• [TO DO]:
For the material below, the sole required output is the number of lines that include "hlen".

• [GIVEN ENTRIES]:

-- pv_equiv track=rewrite | github.com/evan-greenbrg/mobility | mobility/puller_helpers.py | get_quarters
-- ===== SOURCE A (Python) =====
-- MONTHS = ['01', '02', '03', '04', '05', '06', '07', '08',
--           '09', '10', '11', '12', ]
--
-- def get_quarters(min_water):
--     quarters = []
--     quarter = []
--     for i, mo in enumerate(range(min_water, min_water + 12)):
--         if mo > 12:
--             mo -= 12
--
--         if (i + 1) % 3:
--             quarter.append(MONTHS[mo - 1])
--         else:
--             quarter.append(MONTHS[mo - 1])
--             quarters.append(quarter)
--             quarter = []
--
--     return quarters
-- ===== SOURCE B (Python) =====
-- MONTHS = ['01', '02', '03', '04', '05', '06', '07', '08',
--           '09', '10', '11', '12', ]
--
-- def get_quarters(min_water):
--     months = []
--     for i in range(12):
--         mo = min_water + i
--         if mo > 12:
--             mo -= 12
--         months.append(MONTHS[mo - 1])
--     return [months[j:j + 3] for j in range(0, 12, 3)]
-- ===== Notes on version B (the rewrite author's own statement) =====
-- stated objective: simpler
-- what changed: Replaces the interleaved accumulate-and-emit loop (running quarter buffer plus an (i+1)%3 counter) with a build-then-reshape decomposition: first build the flat list of 12 month strings, then cut it into quarters with slices.
import Mathlib
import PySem

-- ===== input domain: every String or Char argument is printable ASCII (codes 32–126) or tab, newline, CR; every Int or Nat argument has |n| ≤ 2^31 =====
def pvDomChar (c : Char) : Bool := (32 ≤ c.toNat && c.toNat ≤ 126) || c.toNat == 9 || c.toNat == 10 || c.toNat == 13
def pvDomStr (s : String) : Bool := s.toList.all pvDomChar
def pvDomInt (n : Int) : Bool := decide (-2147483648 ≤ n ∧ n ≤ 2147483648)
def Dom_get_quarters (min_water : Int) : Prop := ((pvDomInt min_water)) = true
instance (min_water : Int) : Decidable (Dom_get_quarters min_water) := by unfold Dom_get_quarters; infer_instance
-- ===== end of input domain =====

-- B replaces A's interleaved accumulate-and-emit loop with a build-then-reshape decomposition (same cost; objective: simpler).


def MONTHS : List String := ["01", "02", "03", "04", "05", "06", "07", "08",
  "09", "10", "11", "12"]

-- ===== PORT A =====
-- fold over enumerate(range(min_water, min_water+12)) with state (quarters, quarter);
-- MONTHS[mo-1] via pyGetD (Pre_ guarantees the index is in range, so the default is never used)
def get_quarters (min_water : Int) : List (List String) :=
  let st :=
    (PySem.List.enumerate (PySem.List.pyRange min_water (min_water + 12) 1)).foldl
      (fun (st : List (List String) × List String) (p : Int × Int) =>
        let (quarters, quarter) := st
        let (i, mo0) := p
        let mo := if mo0 > 12 then mo0 - 12 else mo0
        if PySem.Int.mod (i + 1) 3 ≠ 0 then
          (quarters, quarter ++ [PySem.List.pyGetD MONTHS (mo - 1) ""])
        else
          (quarters ++ [quarter ++ [PySem.List.pyGetD MONTHS (mo - 1) ""]], []))
      ([], [])
  st.1

-- ===== PORT B =====
-- build the flat list of 12 month strings, then reshape by slicing
def get_quarters_alt (min_water : Int) : List (List String) :=
  let months :=
    (PySem.List.pyRange 0 12 1).foldl
      (fun (acc : List String) (i : Int) =>
        let mo0 := min_water + i
        let mo := if mo0 > 12 then mo0 - 12 else mo0
        acc ++ [PySem.List.pyGetD MONTHS (mo - 1) ""])
      []
  (PySem.List.pyRange 0 12 3).map
    (fun j => PySem.List.slice months (some j) (some (j + 3)))

-- ===== PRECONDITION & SPEC =====
-- Pre_ excludes exactly the inputs on which Python's month-list lookup raises IndexError
def Pre_get_quarters (min_water : Int) : Prop := -11 ≤ min_water ∧ min_water ≤ 13
instance (min_water : Int) : Decidable (Pre_get_quarters min_water) := by unfold Pre_get_quarters; infer_instance
def pvWitness_get_quarters : Int := (1)
def Spec_get_quarters (min_water : Int) (out : List (List String)) : Prop := out = get_quarters_alt min_water
instance (min_water : Int) (out : List (List String)) : Decidable (Spec_get_quarters min_water out) := by unfold Spec_get_quarters; infer_instance

-- ===== CLAIM (what is proved, stated in full; the proofs are below) =====
def Claim_equal_get_quarters : Prop := ∀ (min_water : Int), Dom_get_quarters min_water → Pre_get_quarters min_water → Spec_get_quarters min_water (get_quarters min_water)

-- ===== LEMMAS AND PROOFS =====

-- ===== VERDICT (by name: the statement is the Claim_ definition above) =====
theorem get_quarters_spec : Claim_equal_get_quarters := by
  intro m _ hp
  obtain ⟨h1, h2⟩ := hp
  unfold Spec_get_quarters
  interval_cases m <;> decide
-- pv_equiv track=rewrite | github.com/jeremy-neale/chess-data | static.py | detect_castling_type
-- ===== SOURCE A (Python) =====
-- def detect_castling_type(moves):
--     white_castle = None
--     black_castle = None
--
--     turns = moves.split('.')
--     for i, turn in enumerate(turns):
--         if i == 0:
--             continue
--         parts = turn.strip().split()
--
--         if len(parts) != 3:
--             continue
--
--         white_move = parts[0]
--         black_move = parts[1]
--
--         if white_castle is None:
--             if 'O-O-O' in white_move:
--                 white_castle = 'queenside'
--             elif 'O-O' in white_move:
--                 white_castle = 'kingside'
--
--         if black_castle is None:
--             if 'O-O-O' in black_move:
--                 black_castle = 'queenside'
--             elif 'O-O' in black_move:
--                 black_castle = 'kingside'
--
--         # Save time if both have been found
--         if white_castle and black_castle:
--             break
--
--     return white_castle, black_castle
-- ===== SOURCE B (Python) =====
-- def detect_castling_type(moves):
--     def classify(m):
--         if 'O-O-O' in m:
--             return 'queenside'
--         if 'O-O' in m:
--             return 'kingside'
--         return None
--     turns = [p for p in (t.strip().split() for t in moves.split('.')[1:])
--              if len(p) == 3]
--     white_castle = next((c for p in turns if (c := classify(p[0])) is not None), None)
--     black_castle = next((c for p in turns if (c := classify(p[1])) is not None), None)
--     return white_castle, black_castle
-- ===== Notes on version B (the rewrite author's own statement) =====
-- stated objective: simpler
-- what changed: A's single indexed loop carrying two mutable accumulators with a continue/skip and an early break is replaced by building the filtered list of 3-part turns once and doing two independent first-match scans (one per column) with a shared classify helper.
import Mathlib
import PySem

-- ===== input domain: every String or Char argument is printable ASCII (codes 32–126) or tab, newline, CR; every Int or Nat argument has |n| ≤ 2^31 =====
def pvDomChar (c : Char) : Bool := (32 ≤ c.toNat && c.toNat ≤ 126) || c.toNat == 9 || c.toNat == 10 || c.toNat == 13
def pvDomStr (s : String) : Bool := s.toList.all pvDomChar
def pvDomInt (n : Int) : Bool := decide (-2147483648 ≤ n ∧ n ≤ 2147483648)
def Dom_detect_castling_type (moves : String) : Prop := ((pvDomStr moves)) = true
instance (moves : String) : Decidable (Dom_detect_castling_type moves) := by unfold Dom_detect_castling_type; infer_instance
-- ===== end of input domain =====

-- B re-decomposes A's single stateful loop (two accumulators + early break) into a
-- filtered turn list and two independent first-match scans; same values, objective: simpler.

-- ===== PORT A =====
-- loop over enumerate(turns) carrying (white_castle, black_castle); break when both found
def pvALoop : List String → Nat → Option String × Option String → Option String × Option String
  | [], _, st => st
  | turn :: rest, i, (wc, bc) =>
    if i = 0 then pvALoop rest (i + 1) (wc, bc)
    else
      let parts := PySem.Str.split₀ (PySem.Str.strip turn)
      if parts.length ≠ 3 then pvALoop rest (i + 1) (wc, bc)
      else
        let white_move := parts.getD 0 ""
        let black_move := parts.getD 1 ""
        let wc' := if wc = none then
            (if PySem.Str.isIn "O-O-O" white_move then some "queenside"
             else if PySem.Str.isIn "O-O" white_move then some "kingside" else none)
          else wc
        let bc' := if bc = none then
            (if PySem.Str.isIn "O-O-O" black_move then some "queenside"
             else if PySem.Str.isIn "O-O" black_move then some "kingside" else none)
          else bc
        if wc'.isSome && bc'.isSome then (wc', bc')     -- break
        else pvALoop rest (i + 1) (wc', bc')

def detect_castling_type (moves : String) : Option String × Option String :=
  pvALoop ((PySem.Str.split? moves ".").getD []) 0 (none, none)   -- moves.split('.'); sep ≠ "" so split? is some

-- ===== PORT B =====
def pvClassify (m : String) : Option String :=
  if PySem.Str.isIn "O-O-O" m then some "queenside"
  else if PySem.Str.isIn "O-O" m then some "kingside" else none

def pvTurns (moves : String) : List (List String) :=
  ((((PySem.Str.split? moves ".").getD []).drop 1).map
      (fun t => PySem.Str.split₀ (PySem.Str.strip t))).filter (fun p => p.length == 3)

def detect_castling_type_alt (moves : String) : Option String × Option String :=
  let turns := pvTurns moves
  (turns.findSome? (fun p => pvClassify (p.getD 0 "")),
   turns.findSome? (fun p => pvClassify (p.getD 1 "")))

-- ===== PRECONDITION & SPEC =====
def Spec_detect_castling_type (moves : String) (out : Option String × Option String) : Prop := out = detect_castling_type_alt moves
instance (moves : String) (out : Option String × Option String) : Decidable (Spec_detect_castling_type moves out) := by unfold Spec_detect_castling_type; infer_instance

-- ===== CLAIM (what is proved, stated in full; the proofs are below) =====
def Claim_equal_detect_castling_type : Prop := ∀ (moves : String), Dom_detect_castling_type moves → Spec_detect_castling_type moves (detect_castling_type moves)

-- ===== LEMMAS AND PROOFS =====

def pvFilt (ts : List String) : List (List String) :=
  (ts.map (fun t => PySem.Str.split₀ (PySem.Str.strip t))).filter (fun p => p.length == 3)

lemma pvIf_eq_or (o : Option String) (m : String) :
    (if o = none then
        (if PySem.Str.isIn "O-O-O" m then some "queenside"
         else if PySem.Str.isIn "O-O" m then some "kingside" else none)
      else o) = o.or (pvClassify m) := by
  cases o <;> simp [pvClassify]

lemma pvALoop_eq (ts : List String) :
    ∀ (i : Nat) (wc bc : Option String), 1 ≤ i →
      pvALoop ts i (wc, bc) =
        (wc.or ((pvFilt ts).findSome? (fun p => pvClassify (p.getD 0 ""))),
         bc.or ((pvFilt ts).findSome? (fun p => pvClassify (p.getD 1 "")))) := by
  induction ts with
  | nil =>
    intro i wc bc _
    rw [pvALoop]
    simp [pvFilt]
  | cons t rest ih =>
    intro i wc bc hi
    have hne : i ≠ 0 := by omega
    rw [pvALoop, if_neg hne]
    by_cases hlen : (PySem.Str.split₀ (PySem.Str.strip t)).length = 3
    · have hfilt : pvFilt (t :: rest)
          = PySem.Str.split₀ (PySem.Str.strip t) :: pvFilt rest := by
        simp [pvFilt, hlen]
      rw [if_neg (by simpa using hlen), hfilt]
      simp only [pvIf_eq_or, List.findSome?_cons]
      by_cases hbr : (wc.or (pvClassify ((PySem.Str.split₀ (PySem.Str.strip t)).getD 0 ""))).isSome
          ∧ (bc.or (pvClassify ((PySem.Str.split₀ (PySem.Str.strip t)).getD 1 ""))).isSome
      · obtain ⟨h1, h2⟩ := hbr
        rw [if_pos (by rw [Bool.and_eq_true]; exact ⟨h1, h2⟩)]
        cases hw : pvClassify ((PySem.Str.split₀ (PySem.Str.strip t)).getD 0 "") <;>
          cases hb : pvClassify ((PySem.Str.split₀ (PySem.Str.strip t)).getD 1 "") <;>
          cases wc <;> cases bc <;> simp_all [Option.or]
      · rw [if_neg (by
          intro hcon
          exact hbr ⟨(Bool.and_eq_true _ _ |>.mp hcon).1, (Bool.and_eq_true _ _ |>.mp hcon).2⟩)]
        rw [ih (i + 1) _ _ (by omega)]
        cases pvClassify ((PySem.Str.split₀ (PySem.Str.strip t)).getD 0 "") <;>
          cases pvClassify ((PySem.Str.split₀ (PySem.Str.strip t)).getD 1 "") <;>
          cases wc <;> cases bc <;> simp [Option.or]
    · rw [if_pos (by simpa using hlen)]
      have hfilt : pvFilt (t :: rest) = pvFilt rest := by
        simp [pvFilt, hlen]
      rw [ih (i + 1) wc bc (by omega), hfilt]

lemma pvTurns_eq_filt (moves : String) :
    pvTurns moves = pvFilt (((PySem.Str.split? moves ".").getD []).drop 1) := by
  simp [pvTurns, pvFilt]

-- ===== VERDICT (by name: the statement is the Claim_ definition above) =====
theorem detect_castling_type_spec : Claim_equal_detect_castling_type := by
  intro moves _
  unfold Spec_detect_castling_type detect_castling_type detect_castling_type_alt
  rw [pvTurns_eq_filt]
  cases h : (PySem.Str.split? moves ".").getD [] with
  | nil =>
    rw [pvALoop]
    simp [pvFilt]
  | cons t rest =>
    rw [pvALoop, if_pos rfl]
    rw [pvALoop_eq rest 1 none none (le_refl 1)]
    simp [Option.or]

• [TASK RESPONSE]:
5